Minimalist phishing scams



  • [b]From:[/b] nicole-rho​des@sbcglob​al.net

    [b]Subject:[/b] Your email ID has won £1,000,000.00 in the Telecom Xmas Splash. Send‏

    [b]Message:[/b]

    Names.

    Country..


    Well, at least it's the most minimalist I've ever seen. Only because I've seen many like it I know I'm "supposed" to send my name, address, telephone, credit card number etc.

    What next? Just a subject line that says "bend over" ? Or simply "etc. etc." ?



  •  I congratulate your email ÏD with winning 1 mil. Have you asked it what it's going to do with all that money?  :)



  • This raises an interesting theoretical question: how small can a scam email be and still be clearly recognizable as a scam?



  • @C4I_Officer said:

    Well, at least it's the most minimalist I've ever seen. Only because I've seen many like it I know I'm "supposed" to send my name, address, telephone, credit card number etc.

    What next? Just a subject line that says "bend over" ? Or simply "etc. etc." ?

    Reminds me of the mugger in LA Story. If anybody's seen that... the joke is that there are so many muggings in LA that the muggers just line up next to the ATM machine, and every person who takes cash out just hands all the cash directly to the mugger.



  • @Someone You Know said:

    This raises an interesting theoretical question: how small can a scam email be and still be clearly recognizable as a scam?

    scam or spam?  I'd recognize spam as soon as I saw the guid-for-an-email-address in the sender field.  Scams require some sort of keyword like "inheritance", "$1,000,000", or vi4gr4



  • @Someone You Know said:

    This raises an interesting theoretical question: how small can a scam email be and still be clearly recognizable as a scam?

    If an email scams in the woods where no one sees it, is it still a scam?



  • @b-redeker said:

    @Someone You Know said:

    This raises an interesting theoretical question: how small can a scam email be and still be clearly recognizable as a scam?

    If an email scams in the woods where no one sees it, is it still a scam?

    Could God create a scam so good that even He would fall for it?

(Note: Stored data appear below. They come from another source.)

-- pv_equiv track=rewrite | github.com/Munazir151/MediVoice | backend/app/services/drug_database.py | _should_filter_medicine
-- ===== SOURCE A (Python) =====
-- def _should_filter_medicine(
--
--     medicine_name: str,
--     age: int | None = None,
--     is_pregnant: bool = False,
--     chronic_conditions: list[str] | None = None,
--     allergies: list[str] | None = None,
-- ) -> bool:
--     """Check if medicine should be filtered out based on patient health profile."""
--     if not medicine_name:
--         return False
--
--     name_lower = medicine_name.lower()
--     conditions = chronic_conditions or []
--     allergies_list = allergies or []
--
--     if is_pregnant:
--         unsafe_in_pregnancy = ['ibuprofen', 'naproxen', 'aspirin', 'dextromethorphan', 'loperamide']
--         if any(unsafe in name_lower for unsafe in unsafe_in_pregnancy):
--             return True
--
--     if age and age < 12:
--         unsafe_for_children = ['ibuprofen', 'naproxen']
--         if any(drug in name_lower for drug in unsafe_for_children):
--             return True
--
--     if age and age > 65:
--         extra_caution = ['ibuprofen', 'naproxen']
--         if any(drug in name_lower for drug in extra_caution):
--             return True
--
--     if 'Kidney Disease' in conditions or 'Renal' in conditions:
--         avoid_kidney = ['ibuprofen', 'naproxen', 'acetaminophen (high doses)']
--         if any(drug in name_lower for drug in avoid_kidney):
--             return True
--
--     if 'Stomach Upset' in conditions or any('ulcer' in c.lower() for c in conditions):
--         avoid_stomach = ['ibuprofen', 'naproxen', 'aspirin']
--         if any(drug in name_lower for drug in avoid_stomach):
--             return True
--
--     if 'Heart Disease' in conditions:
--         caution_heart = ['ibuprofen', 'naproxen']
--         if any(drug in name_lower for drug in caution_heart):
--             return True
--
--     for allergy in allergies_list:
--         if allergy.lower() in name_lower:
--             return True
--
--     return False
-- ===== SOURCE B (Python) =====
-- def _should_filter_medicine(
--     medicine_name: str,
--     age: int | None = None,
--     is_pregnant: bool = False,
--     chronic_conditions: list[str] | None = None,
--     allergies: list[str] | None = None,
-- ) -> bool:
--     """Drug-centric: evaluate the risk flags once, then scan a table of
--     (hazardous substring, flags that ban it) and flag the medicine iff some
--     listed substring occurs in the name while one of its flags is active."""
--     if not medicine_name:
--         return False
--
--     name_lower = medicine_name.lower()
--     conditions = chronic_conditions or []
--
--     preg = is_pregnant
--     child = bool(age) and age < 12
--     senior = bool(age) and age > 65
--     kidney = 'Kidney Disease' in conditions or 'Renal' in conditions
--     stomach = 'Stomach Upset' in conditions or any('ulcer' in c.lower() for c in conditions)
--     heart = 'Heart Disease' in conditions
--
--     drug_table = [
--         ('ibuprofen', [preg, child, senior, kidney, stomach, heart]),
--         ('naproxen', [preg, child, senior, kidney, stomach, heart]),
--         ('aspirin', [preg, stomach]),
--         ('dextromethorphan', [preg]),
--         ('loperamide', [preg]),
--         ('acetaminophen (high doses)', [kidney]),
--     ]
--     if any(drug in name_lower and any(flags) for drug, flags in drug_table):
--         return True
--     return any(a.lower() in name_lower for a in (allergies or []))
-- ===== Notes on version B (the rewrite author's own statement) =====
-- stated objective: alternative
-- what changed: Transposes the logic: instead of A's six rule-centric guard blocks each scanning its own drug list and returning early, B evaluates the six patient risk flags once and then makes a single pass over a drug table mapping each hazardous substring to the flags that ban it, filtering iff some present substring has an active flag (allergies scanned last as in A).
import Mathlib
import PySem

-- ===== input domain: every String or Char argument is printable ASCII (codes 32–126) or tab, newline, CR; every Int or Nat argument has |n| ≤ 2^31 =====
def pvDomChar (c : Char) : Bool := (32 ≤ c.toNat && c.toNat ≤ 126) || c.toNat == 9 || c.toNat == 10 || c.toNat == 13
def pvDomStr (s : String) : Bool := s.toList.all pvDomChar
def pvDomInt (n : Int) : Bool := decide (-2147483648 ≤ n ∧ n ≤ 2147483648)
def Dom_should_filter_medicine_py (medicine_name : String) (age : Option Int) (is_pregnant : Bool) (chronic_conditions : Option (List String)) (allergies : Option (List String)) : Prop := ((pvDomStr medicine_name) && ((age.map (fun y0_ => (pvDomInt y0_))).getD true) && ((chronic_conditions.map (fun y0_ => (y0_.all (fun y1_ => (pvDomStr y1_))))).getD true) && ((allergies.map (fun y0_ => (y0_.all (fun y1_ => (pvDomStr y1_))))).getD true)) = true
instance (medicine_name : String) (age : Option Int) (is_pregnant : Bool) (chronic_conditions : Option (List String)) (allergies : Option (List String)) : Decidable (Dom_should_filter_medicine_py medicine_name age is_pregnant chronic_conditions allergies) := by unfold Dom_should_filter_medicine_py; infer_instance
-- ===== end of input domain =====

-- B transposes A's rule-centric guard blocks into a drug-centric table scan:
-- risk flags are evaluated once, then one pass over (drug substring, banning flags) decides (objective: alternative).

-- ===== PORT A =====
def should_filter_medicine_py (medicine_name : String) (age : Option Int) (is_pregnant : Bool) (chronic_conditions : Option (List String)) (allergies : Option (List String)) : Bool :=
  if medicine_name == "" then false
  else
    let name_lower := PySem.Str.lower medicine_name
    let conditions := chronic_conditions.getD []
    let allergies_list := allergies.getD []
    -- each Python 'if guard: ... if any(...): return True' block becomes 'guard && any(...) then true else <rest>'
    if is_pregnant && (["ibuprofen", "naproxen", "aspirin", "dextromethorphan", "loperamide"].any (fun danger => PySem.Str.isIn danger name_lower)) then true
    else if (match age with | none => false | some a => decide (a ≠ 0) && decide (a < 12)) && (["ibuprofen", "naproxen"].any (fun drug => PySem.Str.isIn drug name_lower)) then true
    else if (match age with | none => false | some a => decide (a ≠ 0) && decide (a > 65)) && (["ibuprofen", "naproxen"].any (fun drug => PySem.Str.isIn drug name_lower)) then true
    else if (conditions.contains "Kidney Disease" || conditions.contains "Renal") && (["ibuprofen", "naproxen", "acetaminophen (high doses)"].any (fun drug => PySem.Str.isIn drug name_lower)) then true
    else if (conditions.contains "Stomach Upset" || conditions.any (fun c => PySem.Str.isIn "ulcer" (PySem.Str.lower c))) && (["ibuprofen", "naproxen", "aspirin"].any (fun drug => PySem.Str.isIn drug name_lower)) then true
    else if (conditions.contains "Heart Disease") && (["ibuprofen", "naproxen"].any (fun drug => PySem.Str.isIn drug name_lower)) then true
    else allergies_list.any (fun allergy => PySem.Str.isIn (PySem.Str.lower allergy) name_lower)

-- ===== PORT B =====
def should_filter_medicine_py_alt (medicine_name : String) (age : Option Int) (is_pregnant : Bool) (chronic_conditions : Option (List String)) (allergies : Option (List String)) : Bool :=
  if medicine_name == "" then false
  else
    let name_lower := PySem.Str.lower medicine_name
    let conditions := chronic_conditions.getD []
    let preg := is_pregnant
    let child := match age with | none => false | some a => decide (a ≠ 0) && decide (a < 12)
    let senior := match age with | none => false | some a => decide (a ≠ 0) && decide (a > 65)
    let kidney := conditions.contains "Kidney Disease" || conditions.contains "Renal"
    let stomach := conditions.contains "Stomach Upset" || conditions.any (fun c => PySem.Str.isIn "ulcer" (PySem.Str.lower c))
    let heart := conditions.contains "Heart Disease"
    let drug_table : List (String × List Bool) :=
      [("ibuprofen", [preg, child, senior, kidney, stomach, heart]),
       ("naproxen", [preg, child, senior, kidney, stomach, heart]),
       ("aspirin", [preg, stomach]),
       ("dextromethorphan", [preg]),
       ("loperamide", [preg]),
       ("acetaminophen (high doses)", [kidney])]
    if drug_table.any (fun row => PySem.Str.isIn row.1 name_lower && row.2.any id) then true
    else (allergies.getD []).any (fun a => PySem.Str.isIn (PySem.Str.lower a) name_lower)

-- ===== PRECONDITION & SPEC =====
def Spec_should_filter_medicine_py (medicine_name : String) (age : Option Int) (is_pregnant : Bool) (chronic_conditions : Option (List String)) (allergies : Option (List String)) (out : Bool) : Prop := out = should_filter_medicine_py_alt medicine_name age is_pregnant chronic_conditions allergies
instance (medicine_name : String) (age : Option Int) (is_pregnant : Bool) (chronic_conditions : Option (List String)) (allergies : Option (List String)) (out : Bool) : Decidable (Spec_should_filter_medicine_py medicine_name age is_pregnant chronic_conditions allergies out) := by unfold Spec_should_filter_medicine_py; infer_instance

-- ===== CLAIM (what is proved, stated in full; the proofs are below) =====
def Claim_equal_should_filter_medicine_py : Prop := ∀ (medicine_name : String) (age : Option Int) (is_pregnant : Bool) (chronic_conditions : Option (List String)) (allergies : Option (List String)), Dom_should_filter_medicine_py medicine_name age is_pregnant chronic_conditions allergies → Spec_should_filter_medicine_py medicine_name age is_pregnant chronic_conditions allergies (should_filter_medicine_py medicine_name age is_pregnant chronic_conditions allergies)

-- ===== LEMMAS AND PROOFS =====
-- the pure boolean core: A's rule-centric if-chain equals B's drug-centric disjunction,
-- proved by exhausting the 13 atomic booleans after generalizing the string tests away.

-- ===== VERDICT (by name: the statement is the Claim_ definition above) =====
theorem should_filter_medicine_py_spec : Claim_equal_should_filter_medicine_py := by
  intro medicine_name age is_pregnant chronic_conditions allergies hdom
  clear hdom
  unfold Spec_should_filter_medicine_py should_filter_medicine_py should_filter_medicine_py_alt
  by_cases h : (medicine_name == "") = true
  · simp [h]
  · simp only [h, List.any_cons, List.any_nil, Bool.or_false, id, Bool.false_eq_true, if_false]
    generalize PySem.Str.isIn "ibuprofen" (PySem.Str.lower medicine_name) = I
    generalize PySem.Str.isIn "naproxen" (PySem.Str.lower medicine_name) = N
    generalize PySem.Str.isIn "aspirin" (PySem.Str.lower medicine_name) = Asp
    generalize PySem.Str.isIn "dextromethorphan" (PySem.Str.lower medicine_name) = D
    generalize PySem.Str.isIn "loperamide" (PySem.Str.lower medicine_name) = L
    generalize PySem.Str.isIn "acetaminophen (high doses)" (PySem.Str.lower medicine_name) = Ace
    generalize (match age with | none => false | some a => decide (a ≠ 0) && decide (a < 12)) = child
    generalize (match age with | none => false | some a => decide (a ≠ 0) && decide (a > 65)) = senior
    generalize ((chronic_conditions.getD []).contains "Kidney Disease" || (chronic_conditions.getD []).contains "Renal") = kidney
    generalize ((chronic_conditions.getD []).contains "Stomach Upset" || (chronic_conditions.getD []).any (fun c => PySem.Str.isIn "ulcer" (PySem.Str.lower c))) = stomach
    generalize (chronic_conditions.getD []).contains "Heart Disease" = heart
    generalize ((allergies.getD []).any (fun a => PySem.Str.isIn (PySem.Str.lower a) (PySem.Str.lower medicine_name))) = Alg
    revert Alg Ace L D Asp N I heart stomach kidney senior child is_pregnant
    decide
-- pv_equiv track=rewrite | github.com/sjasthi/rebus_python | main.py | one_from_given_list
-- ===== SOURCE A (Python) =====
-- def one_from_given_list(puzzle_word, many_word_list):
--     allPuzzles = []
--     wordStrings =''
--     wordStrings += f'{"".join(puzzle_word)}: '
--     #check_word1 = list(word1)
--     tempList = many_word_list.copy()
--     for letter in puzzle_word:
--         string = ''.join(str(item) for item in tempList)
--         if letter not in string:
--             wordStrings += '??(not enough words to generate)'
--             break
--         for word2 in tempList:
--             if letter in word2:
--                 wordStrings += f'{word2.index(letter)+1}/{len(word2)}({"".join(word2)})  '
--                 tempList.pop(tempList.index(word2))
--                 break
--     allPuzzles.append(wordStrings)
--     return allPuzzles
-- ===== SOURCE B (Python) =====
-- def one_from_given_list(puzzle_word, many_word_list):
--     # Per-letter queues of word indices (ascending), built in one pass; a removed
--     # flag array + per-letter head pointers replace A's repeated joins and scans.
--     queues = {}
--     for i, w in enumerate(many_word_list):
--         seen = set()
--         for ch in w:
--             if ch not in seen:
--                 seen.add(ch)
--                 queues.setdefault(ch, []).append(i)
--     heads = {}
--     removed = [False] * len(many_word_list)
--     parts = [puzzle_word + ': ']
--     for letter in puzzle_word:
--         q = queues.get(letter, [])
--         h = heads.get(letter, 0)
--         while h < len(q) and removed[q[h]]:
--             h += 1
--         if h == len(q):
--             parts.append('??(not enough words to generate)')
--             break
--         i = q[h]
--         heads[letter] = h + 1
--         removed[i] = True
--         w = many_word_list[i]
--         parts.append(f'{w.index(letter)+1}/{len(w)}({w})  ')
--     return [''.join(parts)]
-- ===== Notes on version B (the rewrite author's own statement) =====
-- stated objective: faster
-- what changed: Replaces A's per-letter full join of the remaining words plus linear scan and list.pop with precomputed per-letter index queues, a removed-flag array and head pointers that skip stale fronts, so each letter is served in amortized O(1).
import Mathlib
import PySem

  • @HighlyPaidContractor said:

    @b-redeker said:

    @Someone You Know said:

    This raises an interesting theoretical question: how small can a scam email be and still be clearly recognizable as a scam?

    If an email scams in the woods where no one sees it, is it still a scam?

    Could God create a scam so good that even He would fall for it?

    How much spam would a scam email spam if a spam email could spam a scam?



  • @Someone You Know said:

    This raises an interesting theoretical question: how small can a scam email be and still be clearly recognizable as a scam?

    Great you just had to go and break the universe.  Whats next? are you going to implement a grandfather's paradox?



  • @Someone You Know said:

    This raises an interesting theoretical question: how small can a scam email be and still be clearly recognizable as a scam?

    It contains only a single link to something like http://www.paypal.com.kjfoianvfefijiofjef.info/ ?



  • @MiffTheFox said:

    @Someone You Know said:
    This raises an interesting theoretical question: how small can a scam email be and still be clearly recognizable as a scam?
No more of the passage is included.